## REQUIRED WORK
The expected output is exactly the lines below, starting at the line with "instance (aligned_a : List Int) (aligned_b : List Int) (out" and ending at the line with "theorem pvLoopA_eq_loopD : ∀", both included; no other line belongs in it.

## EXERCISE MATERIALS
-- pv_equiv track=rewrite | github.com/pypi-data/pypi-mirror-404 | packages/oscura/oscura-0.8.0-py3-none-any.whl/oscura/inference/alignment.py | _find_variable_simple
-- ===== SOURCE A (Python) =====
-- def _find_variable_simple(aligned_a: list[int], aligned_b: list[int]) -> list[tuple[int, int]]:
--     """Find variable regions in pairwise alignment.
--
--     Args:
--         aligned_a: First aligned sequence
--         aligned_b: Second aligned sequence
--
--     Returns:
--         List of (start, end) tuples
--     """
--     regions = []
--     start = None
--
--     for i, (a, b) in enumerate(zip(aligned_a, aligned_b, strict=True)):
--         if a != b:
--             if start is None:
--                 start = i
--         else:
--             if start is not None:
--                 if i - start >= 2:  # Min length 2
--                     regions.append((start, i))
--                 start = None
--
--     # Handle region at end
--     if start is not None and len(aligned_a) - start >= 2:
--         regions.append((start, len(aligned_a)))
--
--     return regions
-- ===== SOURCE B (Python) =====
-- from itertools import groupby
--
--
-- def _find_variable_simple(aligned_a: list[int], aligned_b: list[int]) -> list[tuple[int, int]]:
--     """Find variable regions (runs of differences of length >= 2) in a pairwise alignment."""
--     diffs = [a != b for a, b in zip(aligned_a, aligned_b, strict=True)]
--     regions = []
--     offset = 0
--     for key, grp in groupby(diffs):
--         length = sum(1 for _ in grp)
--         if key and length >= 2:
--             regions.append((offset, offset + length))
--         offset += length
--     return regions
-- ===== Notes on version B (the rewrite author's own statement) =====
-- stated objective: idiomatic
-- what changed: Replaced the explicit start/None state machine with its separate end-of-sequence fixup by a boolean difference mask scanned run-by-run with itertools.groupby, keeping a running offset.
import Mathlib
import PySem

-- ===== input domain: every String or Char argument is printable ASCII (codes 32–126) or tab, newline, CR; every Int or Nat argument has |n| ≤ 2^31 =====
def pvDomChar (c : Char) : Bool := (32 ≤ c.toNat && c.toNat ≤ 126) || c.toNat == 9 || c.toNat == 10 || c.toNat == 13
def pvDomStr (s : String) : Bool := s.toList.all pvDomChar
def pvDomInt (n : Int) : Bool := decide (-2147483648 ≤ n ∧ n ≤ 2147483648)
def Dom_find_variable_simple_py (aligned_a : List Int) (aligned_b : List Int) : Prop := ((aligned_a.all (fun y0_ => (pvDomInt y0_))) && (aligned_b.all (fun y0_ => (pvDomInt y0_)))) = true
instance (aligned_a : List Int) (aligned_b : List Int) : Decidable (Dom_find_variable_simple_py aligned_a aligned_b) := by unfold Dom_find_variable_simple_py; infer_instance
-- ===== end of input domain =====

-- B replaces A's start/None state machine (with its separate end-of-sequence fixup) by a
-- boolean difference mask scanned run-by-run (groupby) with a running offset; same O(n) cost.

-- ===== PORT A =====
-- the for-loop over enumerate(zip(...)): state = (regions, start), i the running index
def pvLoopA : List (Int × Int) → Int → List (Int × Int) → Option Int → List (Int × Int) × Option Int
  | [], _, regions, start => (regions, start)
  | (a, b) :: rest, i, regions, start =>
    if a ≠ b then
      pvLoopA rest (i + 1) regions (if start = none then some i else start)
    else
      match start with
      | some s => pvLoopA rest (i + 1) (if i - s ≥ 2 then regions ++ [(s, i)] else regions) none
      | none => pvLoopA rest (i + 1) regions none

-- the trailing "Handle region at end" block
def pvFinishA (st : List (Int × Int) × Option Int) (n : Int) : List (Int × Int) :=
  match st.2 with
  | some s => if n - s ≥ 2 then st.1 ++ [(s, n)] else st.1
  | none => st.1

def find_variable_simple_py (aligned_a : List Int) (aligned_b : List Int) : List (Int × Int) :=
  pvFinishA (pvLoopA (aligned_a.zip aligned_b) 0 [] none) (aligned_a.length : Int)

-- ===== PORT B =====
-- length of the leading run equal to k, and the remainder (= one groupby group)
def pvTakeRun (k : Bool) : List Bool → Nat × List Bool
  | [] => (0, [])
  | x :: xs => if x = k then ((pvTakeRun k xs).1 + 1, (pvTakeRun k xs).2) else (0, x :: xs)

theorem pvTakeRun_len (k : Bool) : ∀ xs : List Bool, (pvTakeRun k xs).2.length ≤ xs.length := by
  intro xs
  induction xs with
  | nil => simp [pvTakeRun]
  | cons x t ih => by_cases h : x = k <;> simp [pvTakeRun, h] <;> omega

-- the groupby loop over the difference mask, offset accumulated
def pvGroups : List Bool → Int → List (Int × Int)
  | [], _ => []
  | x :: xs, off =>
    let n := (pvTakeRun x xs).1
    let len : Int := (n : Int) + 1
    (if x = true ∧ len ≥ 2 then [(off, off + len)] else []) ++ pvGroups (pvTakeRun x xs).2 (off + len)
termination_by xs _ => xs.length
decreasing_by
  have := pvTakeRun_len x xs
  simp at *
  omega

def find_variable_simple_py_alt (aligned_a : List Int) (aligned_b : List Int) : List (Int × Int) :=
  pvGroups (List.zipWith (fun a b => a != b) aligned_a aligned_b) 0

-- ===== PRECONDITION & SPEC =====
-- Pre_ excludes unequal-length inputs, on which A (zip strict=True) raises ValueError.
def Pre_find_variable_simple_py (aligned_a : List Int) (aligned_b : List Int) : Prop :=
  aligned_a.length = aligned_b.length
instance (aligned_a : List Int) (aligned_b : List Int) : Decidable (Pre_find_variable_simple_py aligned_a aligned_b) := by unfold Pre_find_variable_simple_py; infer_instance

def pvWitness_find_variable_simple_py : List Int × List Int := ([1, 2, 3, 4], [1, 5, 6, 4])

def Spec_find_variable_simple_py (aligned_a : List Int) (aligned_b : List Int) (out : List (Int × Int)) : Prop := out = find_variable_simple_py_alt aligned_a aligned_b
instance (aligned_a : List Int) (aligned_b : List Int) (out : List (Int × Int)) : Decidable (Spec_find_variable_simple_py aligned_a aligned_b out) := by unfold Spec_find_variable_simple_py; infer_instance

-- ===== CLAIM (what is proved, stated in full; the proofs are below) =====
def Claim_equal_find_variable_simple_py : Prop := ∀ (aligned_a : List Int) (aligned_b : List Int), Dom_find_variable_simple_py aligned_a aligned_b → Pre_find_variable_simple_py aligned_a aligned_b → Spec_find_variable_simple_py aligned_a aligned_b (find_variable_simple_py aligned_a aligned_b)

-- ===== LEMMAS AND PROOFS =====

-- A's loop only looks at whether the two components differ: abstract to the mask
def pvLoopD : List Bool → Int → List (Int × Int) → Option Int → List (Int × Int) × Option Int
  | [], _, regions, start => (regions, start)
  | d :: rest, i, regions, start =>
    if d = true then
      pvLoopD rest (i + 1) regions (if start = none then some i else start)
    else
      match start with
      | some s => pvLoopD rest (i + 1) (if i - s ≥ 2 then regions ++ [(s, i)] else regions) none
      | none => pvLoopD rest (i + 1) regions none

theorem pvLoopA_eq_loopD : ∀ (ps : List (Int × Int)) (i : Int) (regions : List (Int × Int)) (start : Option Int),
    pvLoopA ps i regions start = pvLoopD (ps.map (fun p => p.1 != p.2)) i regions start := by
  intro ps
  induction ps with
  | nil => intro i r s; rfl
  | cons p t ih =>
    intro i r s
    obtain ⟨a, b⟩ := p
    by_cases h : a = b
    · cases s <;> simp [pvLoopA, pvLoopD, h, ih]
    · simp [pvLoopA, pvLoopD, h, ih]

theorem pvGroups_false_cons : ∀ (rest : List Bool) (i : Int),
    pvGroups (false :: rest) i = pvGroups rest (i + 1) := by
  intro rest i
  cases rest with
  | nil => simp [pvGroups, pvTakeRun]
  | cons x t =>
    cases x
    · simp only [pvGroups, pvTakeRun, reduceIte]
      simp only [Bool.false_eq_true, false_and, if_false, List.nil_append]
      congr 1
      push_cast
      ring
    · simp [pvGroups, pvTakeRun]

-- joint invariant for A's loop: (1) start = none, (2) start = some (i - m), a run of m trues open
theorem pvMain : ∀ ds : List Bool,
    (∀ (i : Int) (regions : List (Int × Int)),
      pvFinishA (pvLoopD ds i regions none) (i + ds.length) = regions ++ pvGroups ds i) ∧
    (∀ (i : Int) (regions : List (Int × Int)) (m : Int), 1 ≤ m →
      pvFinishA (pvLoopD ds i regions (some (i - m))) (i + ds.length) =
        regions ++ (if 2 ≤ m + (pvTakeRun true ds).1 then [(i - m, i + (pvTakeRun true ds).1)] else [])
          ++ pvGroups (pvTakeRun true ds).2 (i + (pvTakeRun true ds).1)) := by
  intro ds
  induction ds with
  | nil =>
    constructor
    · intro i r; simp [pvLoopD, pvFinishA, pvGroups]
    · intro i r m hm
      simp only [pvLoopD, pvFinishA, pvTakeRun, pvGroups]
      simp only [List.length_nil, Int.natCast_zero, add_zero]
      have h2 : i - (i - m) = m := by ring
      rw [h2]
      split_ifs with h <;> simp <;> omega
  | cons d rest ih =>
    obtain ⟨ih1, ih2⟩ := ih
    constructor
    · intro i r
      cases d
      · -- false: state stays none
        simp only [pvLoopD, Bool.false_eq_true, if_false, List.length_cons]
        rw [show (i + ((rest.length + 1 : Nat) : Int)) = (i + 1) + (rest.length : Int) by push_cast; ring]
        rw [ih1 (i + 1) r, pvGroups_false_cons]
      · -- true: open a run of length 1 at i = (i+1) - 1
        simp only [pvLoopD, reduceIte, List.length_cons]
        rw [show (i + ((rest.length + 1 : Nat) : Int)) = (i + 1) + (rest.length : Int) by push_cast; ring]
        have h := ih2 (i + 1) r 1 (by omega)
        rw [show (i + 1 - 1 : Int) = i by ring] at h
        rw [h]
        simp only [pvGroups, pvTakeRun, reduceIte, true_and, ge_iff_le]
        rw [show ((i : Int) + 1 + ((pvTakeRun true rest).1 : Int)) = i + (((pvTakeRun true rest).1 : Int) + 1) by ring]
        split_ifs with ha hb <;> first | (exfalso; omega) | simp
    · intro i r m hm
      cases d
      · -- false: close the open run of length m
        simp only [pvLoopD, Bool.false_eq_true, if_false, List.length_cons]
        rw [show i - (i - m) = m from by ring]
        rw [show (i + ((rest.length + 1 : Nat) : Int)) = (i + 1) + (rest.length : Int) by push_cast; ring]
        rw [ih1 (i + 1) (if m ≥ 2 then r ++ [(i - m, i)] else r)]
        simp only [pvTakeRun, Bool.false_eq_true, if_false, Int.natCast_zero, add_zero]
        rw [pvGroups_false_cons]
        split_ifs with h1 h2 <;> first | (exfalso; omega) | simp
      · -- true: run grows to m + 1
        simp only [pvLoopD, reduceIte, List.length_cons]
        rw [if_neg (by simp : ¬ (some (i - m) = none))]
        rw [show (i + ((rest.length + 1 : Nat) : Int)) = (i + 1) + (rest.length : Int) by push_cast; ring]
        have h := ih2 (i + 1) r (m + 1) (by omega)
        rw [show (i + 1 - (m + 1) : Int) = i - m by ring] at h
        rw [h]
        simp only [pvTakeRun, reduceIte, true_and, ge_iff_le]
        push_cast
        rw [show ((i : Int) + 1 + ((pvTakeRun true rest).1 : Int)) = i + (((pvTakeRun true rest).1 : Int) + 1) by ring]
        split_ifs with h1 h2 <;> first | (exfalso; omega) | rfl | simp

theorem zip_map_bne (a b : List Int) :
    (a.zip b).map (fun p => p.1 != p.2) = List.zipWith (fun x y => x != y) a b := by
  induction a generalizing b with
  | nil => simp
  | cons x t ih => cases b <;> simp [ih]

-- ===== VERDICT (by name: the statement is the Claim_ definition above) =====
theorem find_variable_simple_py_spec : Claim_equal_find_variable_simple_py := by
  intro a b _ hpre
  unfold Spec_find_variable_simple_py find_variable_simple_py find_variable_simple_py_alt
  rw [pvLoopA_eq_loopD, zip_map_bne]
  have hab : a.length = b.length := hpre
  have hlen : (List.zipWith (fun x y => x != y) a b).length = a.length := by
    rw [List.length_zipWith, hab, min_self]
  have := (pvMain (List.zipWith (fun x y => x != y) a b)).1 0 []
  rw [hlen] at this
  simpa using this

## WRITTEN REPLY
instance (aligned_a : List Int) (aligned_b : List Int) (out : List (Int × Int)) : Decidable (Spec_find_variable_simple_py aligned_a aligned_b out) := by unfold Spec_find_variable_simple_py; infer_instance

-- ===== CLAIM (what is proved, stated in full; the proofs are below) =====
def Claim_equal_find_variable_simple_py : Prop := ∀ (aligned_a : List Int) (aligned_b : List Int), Dom_find_variable_simple_py aligned_a aligned_b → Pre_find_variable_simple_py aligned_a aligned_b → Spec_find_variable_simple_py aligned_a aligned_b (find_variable_simple_py aligned_a aligned_b)

-- ===== LEMMAS AND PROOFS =====

-- A's loop only looks at whether the two components differ: abstract to the mask
def pvLoopD : List Bool → Int → List (Int × Int) → Option Int → List (Int × Int) × Option Int
  | [], _, regions, start => (regions, start)
  | d :: rest, i, regions, start =>
    if d = true then
      pvLoopD rest (i + 1) regions (if start = none then some i else start)
    else
      match start with
      | some s => pvLoopD rest (i + 1) (if i - s ≥ 2 then regions ++ [(s, i)] else regions) none
      | none => pvLoopD rest (i + 1) regions none

theorem pvLoopA_eq_loopD : ∀ (ps : List (Int × Int)) (i : Int) (regions : List (Int × Int)) (start : Option Int),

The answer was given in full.